Attached is the file dpp4.fst. It contains mRNA sequences of dipeptidyl-peptidase 4 mRNA sequences from various organisms. Use MEGA to align the sequences with MUSCLE so that you can build phylogenetic trees.

Run a Maximum Parsimony and a Maximum Likelihood tree. Which best fits the dppimage file (attached)?

Submit the ML tree.

A specific gene’s phylogeny does not always exactly match species phylogeny. Give two reasons why that could happen.

The paper from which the image was selected suggests that the dpp4 bat sequences are positively selected genes. If that is the case, which would you expect to be higher—the non-synonymous substitution rate or the synonymous substitution rate?
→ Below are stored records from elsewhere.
-- pv_equiv track=rewrite | github.com/seeger22/ner | preprocess.py | extraction_of_log1
-- ===== SOURCE A (Python) =====
-- def extraction_of_log1(lst):#in this case our log1 file (for train.txt) is a list of dictionaries
--     res={}
--     id=0
--     for i in range(0,len(lst)):
--         for elem in lst[i]:
--             if elem['text'] not in res:
--                 res[elem['text']]=id
--                 id+=1
--     return res
-- ===== SOURCE B (Python) =====
-- def extraction_of_log1(lst):
--     # Phase 1: record each text's FIRST-occurrence position by overwriting back-to-front
--     # (no membership test: the last write, coming from the smallest index, wins).
--     texts = [elem['text'] for row in lst for elem in row]
--     pos = {t: i for i, t in reversed(list(enumerate(texts)))}
--     # Phase 2: sort the keys by first-occurrence position and rank them.
--     return {t: rank for rank, t in enumerate(sorted(pos, key=pos.get))}
-- ===== Notes on version B (the rewrite author's own statement) =====
-- stated objective: alternative
-- what changed: Replaces A's online pass (membership test + manual id counter) by a position-sort algorithm: record each text's first-occurrence index via a reverse-overwrite dict comprehension (no membership test), then sort the keys by that index and rank them with enumerate.
import Mathlib
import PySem

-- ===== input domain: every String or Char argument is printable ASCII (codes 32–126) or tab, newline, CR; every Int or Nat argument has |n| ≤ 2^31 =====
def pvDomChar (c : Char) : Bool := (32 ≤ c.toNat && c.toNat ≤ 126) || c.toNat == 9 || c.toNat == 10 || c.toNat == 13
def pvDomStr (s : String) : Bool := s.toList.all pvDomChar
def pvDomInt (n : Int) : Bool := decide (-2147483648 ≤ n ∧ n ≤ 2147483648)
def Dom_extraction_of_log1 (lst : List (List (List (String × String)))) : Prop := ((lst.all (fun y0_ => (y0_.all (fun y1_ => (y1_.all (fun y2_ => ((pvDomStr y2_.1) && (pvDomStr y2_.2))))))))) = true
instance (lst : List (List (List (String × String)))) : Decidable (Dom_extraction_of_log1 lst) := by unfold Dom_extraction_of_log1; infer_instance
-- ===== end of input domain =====

-- B replaces A's online pass (membership test + manual id counter) by a position-sort
-- algorithm: first-occurrence indices via a reverse-overwrite dict, then sort keys by
-- that index and rank them; an alternative of similar cost, not claimed faster.


-- ===== PORT A =====
-- elem['text'] raises KeyError when the key is absent; that case (the `none` branch, which
-- leaves the state unchanged) is excluded by Pre_ below.
def extraction_of_log1 (lst : List (List (List (String × String)))) : List (String × Int) :=
  (lst.foldl (fun st row =>
      row.foldl (fun st elem =>
        match (PySem.Dict.mk elem).get? "text" with
        | none => st
        | some t => if st.1.contains t then st else (st.1.insert t st.2, st.2 + 1)) st)
    ((PySem.Dict.empty : PySem.Dict String Int), (0 : Int))).1.items

-- ===== PORT B =====
-- e['text'] in the comprehension also raises KeyError on a missing 'text' key
-- (filterMap's skip is outside Pre_); pos.get t is getD t 0 — every key of pos is present.
def extraction_of_log1_alt (lst : List (List (List (String × String)))) : List (String × Int) :=
  let texts := lst.flatMap (fun row => row.filterMap (fun e => (PySem.Dict.mk e).get? "text"))
  let pos := ((PySem.List.enumerate texts 0).reverse).foldl
      (fun d p => d.insert p.2 p.1) (PySem.Dict.empty : PySem.Dict String Int)
  (PySem.List.enumerate (PySem.List.sorted pos.keys (fun t => pos.getD t 0)) 0).map
    (fun p => (p.2, p.1))

-- ===== PRECONDITION & SPEC =====
-- Pre_: every inner dict has the key 'text' (otherwise both Pythons raise KeyError).
def Pre_extraction_of_log1 (lst : List (List (List (String × String)))) : Prop :=
  ∀ row ∈ lst, ∀ e ∈ row, (PySem.Dict.mk e).contains "text" = true
instance (lst : List (List (List (String × String)))) : Decidable (Pre_extraction_of_log1 lst) := by unfold Pre_extraction_of_log1; infer_instance
def pvWitness_extraction_of_log1 : (List (List (List (String × String)))) :=
  [[[("text", "a"), ("tag", "O")], [("text", "b")]], [[("text", "a")]]]

def Spec_extraction_of_log1 (lst : List (List (List (String × String)))) (out : List (String × Int)) : Prop := out = extraction_of_log1_alt lst
instance (lst : List (List (List (String × String)))) (out : List (String × Int)) : Decidable (Spec_extraction_of_log1 lst out) := by unfold Spec_extraction_of_log1; infer_instance

-- ===== CLAIM (what is proved, stated in full; the proofs are below) =====
def Claim_equal_extraction_of_log1 : Prop := ∀ (lst : List (List (List (String × String)))), Dom_extraction_of_log1 lst → Pre_extraction_of_log1 lst → Spec_extraction_of_log1 lst (extraction_of_log1 lst)

-- ===== LEMMAS AND PROOFS =====

-- A's loop step, on a text value
def pvStep (st : PySem.Dict String Int × Int) (t : String) : PySem.Dict String Int × Int :=
  if st.1.contains t then st else (st.1.insert t st.2, st.2 + 1)

-- the dict {t : i} built from a list of distinct texts, numbered from s
def pvNumbered (u : List String) (s : Int) : List (String × Int) :=
  (PySem.List.enumerate u s).map (fun p => (p.2, p.1))

theorem pvNumbered_nil (s : Int) : pvNumbered [] s = [] := rfl

theorem pvNumbered_cons (t : String) (u : List String) (s : Int) :
    pvNumbered (t :: u) s = (t, s) :: pvNumbered u (s + 1) := by
  simp [pvNumbered, PySem.List.enumerate_cons]

theorem pvNumbered_append_singleton (u : List String) (t : String) (s : Int) :
    pvNumbered (u ++ [t]) s = pvNumbered u s ++ [(t, s + u.length)] := by
  induction u generalizing s with
  | nil => simp [pvNumbered_nil, pvNumbered_cons]
  | cons x xs ih => simp [pvNumbered_cons, ih]; ring_nf

theorem pvContains_numbered (u : List String) (s : Int) (t : String) :
    (PySem.Dict.mk (pvNumbered u s)).contains t = u.contains t := by
  induction u generalizing s with
  | nil => rfl
  | cons x xs ih =>
    simp only [pvNumbered_cons, PySem.Dict.contains, List.any_cons,
      List.contains_cons] at *
    rw [← ih (s + 1), Bool.beq_comm]

theorem pvFoldl_step (ts : List String) (u : List String) :
    ts.foldl pvStep (PySem.Dict.mk (pvNumbered u 0), (u.length : Int)) =
      (PySem.Dict.mk (pvNumbered (PySem.Set.update u ts) 0),
       ((PySem.Set.update u ts).length : Int)) := by
  induction ts generalizing u with
  | nil => simp [PySem.Set.update]
  | cons t ts ih =>
    have hupd : PySem.Set.update u (t :: ts) = PySem.Set.update (PySem.Set.add u t) ts := by
      simp [PySem.Set.update]
    rw [List.foldl_cons, hupd]
    by_cases h : u.contains t = true
    · have hc : (PySem.Dict.mk (pvNumbered u 0)).contains t = true := by
        rw [pvContains_numbered]; exact h
      have hstep : pvStep (PySem.Dict.mk (pvNumbered u 0), (u.length : Int)) t =
          (PySem.Dict.mk (pvNumbered u 0), (u.length : Int)) := by
        unfold pvStep; rw [hc]; simp
      have hadd : PySem.Set.add u t = u := by simp only [PySem.Set.add, PySem.Set.contains, h]; rfl
      rw [hstep, hadd, ih]
    · have hc : (PySem.Dict.mk (pvNumbered u 0)).contains t = false := by
        rw [pvContains_numbered]; exact eq_false_of_ne_true h
      have hstep : pvStep (PySem.Dict.mk (pvNumbered u 0), (u.length : Int)) t =
          (PySem.Dict.mk (pvNumbered (u ++ [t]) 0), ((u ++ [t]).length : Int)) := by
        unfold pvStep; rw [hc]
        simp only [Bool.false_eq_true, if_false]
        refine Prod.ext ?_ ?_
        · apply PySem.Dict.ext
          rw [PySem.Dict.items_insert_of_not_contains _ _ hc]
          show pvNumbered u 0 ++ [(t, (u.length : Int))] = pvNumbered (u ++ [t]) 0
          rw [pvNumbered_append_singleton]; simp
        · simp
      have hadd : PySem.Set.add u t = u ++ [t] := by
        simp only [PySem.Set.add, PySem.Set.contains, h]; simp
      rw [hstep, hadd, ih]

theorem pvInner_fold (row : List (List (String × String))) (st : PySem.Dict String Int × Int) :
    row.foldl (fun st elem =>
        match (PySem.Dict.mk elem).get? "text" with
        | none => st
        | some t => if st.1.contains t then st else (st.1.insert t st.2, st.2 + 1)) st =
      (row.filterMap (fun e => (PySem.Dict.mk e).get? "text")).foldl pvStep st := by
  induction row generalizing st with
  | nil => rfl
  | cons e row ih =>
    cases hg : (PySem.Dict.mk e).get? "text" with
    | none => simp [List.foldl_cons, hg, ih]
    | some t => simp [List.foldl_cons, hg, ih, pvStep]

theorem pvOuter_fold (lst : List (List (List (String × String)))) (st : PySem.Dict String Int × Int) :
    lst.foldl (fun st row =>
        (row.filterMap (fun e => (PySem.Dict.mk e).get? "text")).foldl pvStep st) st =
      (lst.flatMap (fun row => row.filterMap (fun e => (PySem.Dict.mk e).get? "text"))).foldl pvStep st := by
  induction lst generalizing st with
  | nil => rfl
  | cons row lst ih => simp [List.flatMap_cons, List.foldl_append, ih]

-- B-side lemmas ------------------------------------------------------------

theorem pvMap_snd_enumerate (ts : List String) (s : Int) :
    (PySem.List.enumerate ts s).map (·.2) = ts := by
  induction ts generalizing s with
  | nil => rfl
  | cons x t ih => simp [PySem.List.enumerate_cons, ih]

-- the reverse-overwrite fold maps each text to its FIRST index
theorem pvGet?_revFold (ts : List String) (s : Int) (d : PySem.Dict String Int) (t : String) :
    ((PySem.List.enumerate ts s).reverse.foldl
        (fun d p => d.insert p.2 p.1) d).get? t =
      if t ∈ ts then some (s + (List.idxOf t ts : Int)) else d.get? t := by
  induction ts generalizing s d with
  | nil => simp [PySem.List.enumerate]
  | cons x rest ih =>
    rw [PySem.List.enumerate_cons, List.reverse_cons, List.foldl_append]
    simp only [List.foldl_cons, List.foldl_nil]
    rw [PySem.Dict.get?_insert, ih]
    by_cases hx : t = x
    · subst hx; simp [List.idxOf_cons_self]
    · simp only [hx, if_false, List.mem_cons]
      by_cases hm : t ∈ rest
      · simp only [hm, if_true]
        rw [List.idxOf_cons_ne _ (fun h => hx h.symm)]
        congr 1; push_cast; ring
      · simp [hm]

-- the ordered dedup is strictly increasing in first-occurrence index
theorem pvOfList_pairwise_idx (ts : List String) :
    (PySem.Set.ofList ts).Pairwise (fun a b => List.idxOf a ts < List.idxOf b ts) := by
  induction ts with
  | nil => simp [PySem.Set.ofList]
  | cons x rest ih =>
    rw [PySem.Set.ofList_cons]
    refine List.Pairwise.cons ?_ ?_
    · intro b hb
      obtain ⟨hbmem, hbx⟩ := (PySem.Set.mem_discard _ _ _).mp hb
      rw [List.idxOf_cons_self, List.idxOf_cons_ne _ (fun h => hbx h.symm)]
      exact Nat.succ_pos _
    · have hsub : (PySem.Set.discard (PySem.Set.ofList rest) x).Sublist (PySem.Set.ofList rest) := by
        simp only [PySem.Set.discard]; exact List.filter_sublist
      have hp := ih.sublist hsub
      refine hp.imp_of_mem ?_
      intro a b ha hb hlt
      obtain ⟨_, hax⟩ := (PySem.Set.mem_discard _ _ _).mp ha
      obtain ⟨_, hbx⟩ := (PySem.Set.mem_discard _ _ _).mp hb
      rw [List.idxOf_cons_ne _ (fun h => hax h.symm), List.idxOf_cons_ne _ (fun h => hbx h.symm)]
      exact Nat.succ_lt_succ hlt

-- ===== VERDICT (by name: the statement is the Claim_ definition above) =====
theorem extraction_of_log1_spec : Claim_equal_extraction_of_log1 := by
  intro lst _ _
  unfold Spec_extraction_of_log1 extraction_of_log1 extraction_of_log1_alt
  simp only []
  set texts := lst.flatMap (fun row => row.filterMap (fun e => (PySem.Dict.mk e).get? "text")) with htexts
  set pos := ((PySem.List.enumerate texts 0).reverse).foldl
      (fun d p => d.insert p.2 p.1) (PySem.Dict.empty : PySem.Dict String Int) with hpos
  -- A's side reduces to the numbered ordered dedup
  have h0 : ((PySem.Dict.empty : PySem.Dict String Int), (0 : Int)) =
      (PySem.Dict.mk (pvNumbered [] 0), (([] : List String).length : Int)) := rfl
  simp only [pvInner_fold]
  rw [pvOuter_fold, h0, pvFoldl_step]
  -- B's side: the sorted key list IS the ordered dedup
  have hkeys : pos.keys = PySem.Set.ofList texts.reverse := by
    calc pos.keys
        = PySem.Set.update (PySem.Dict.empty : PySem.Dict String Int).keys
            (((PySem.List.enumerate texts 0).reverse).map (fun p : Int × String => p.2)) :=
          PySem.Dict.keys_foldl_insert_key _ _ _ _
      _ = PySem.Set.ofList texts.reverse := by
          rw [PySem.Dict.keys_empty, List.map_reverse, pvMap_snd_enumerate,
            PySem.Set.update_nil_left]
  have hkey_eq : ∀ t ∈ texts, pos.getD t 0 = (List.idxOf t texts : Int) := by
    intro t ht
    rw [hpos, PySem.Dict.getD_eq_get?_getD, pvGet?_revFold]
    simp [ht]
  have hsorted : PySem.List.sorted pos.keys (fun t => pos.getD t 0) = PySem.Set.ofList texts := by
    rw [hkeys]
    apply PySem.List.sorted_eq_of_perm_of_pairwise_lt
    · rw [List.perm_ext_iff_of_nodup (PySem.Set.nodup_ofList _) (PySem.Set.nodup_ofList _)]
      intro a
      simp [PySem.Set.mem_ofList]
    · refine (pvOfList_pairwise_idx texts).imp_of_mem ?_
      intro a b ha hb hlt
      have ha' : a ∈ texts := (PySem.Set.mem_ofList _ _).mp ha
      have hb' : b ∈ texts := (PySem.Set.mem_ofList _ _).mp hb
      rw [hkey_eq a ha', hkey_eq b hb']
      exact_mod_cast hlt
  rw [hsorted]
  -- both sides: pvNumbered of the ordered dedup
  show pvNumbered (PySem.Set.update [] texts) 0 = pvNumbered (PySem.Set.ofList texts) 0
  rw [PySem.Set.update_nil_left]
Briefly explain.

Some bat genes that are involved in cellular processes associated with flight are also positively selected genes. Why would some bat sequences have needed to undergo positive selection related to flight?

Go to the RCSB PDB database (http://www.pdb.org) and

Search for an author named M.J. Walczak.

How many hits? _____________________________

Find the most recent entry. What is its PDB number?

On what date was the structure released? ________________________

What method was used to determine the structure? ___________________

From what organism is polymer 1? ____________________________

In what organism was polymer 1 expressed (cloned)? ______________

From the Molecular Description graphic, how many alpha helices?

There is no SCOP/CATH classification data in this record. Why might that be?

Find 2C4A

1. What is its release date?
2. What is the EC number of the enzyme?
3. Resolution of the crystal structure?
4. List all five ligand chemical components (by identifier)
5. What is the SCOP class?
6. Click the EC number; where does that take you?

What factors contribute to the proteome diversity? Write the name and one sentence description of five main post translational events in the cellular system.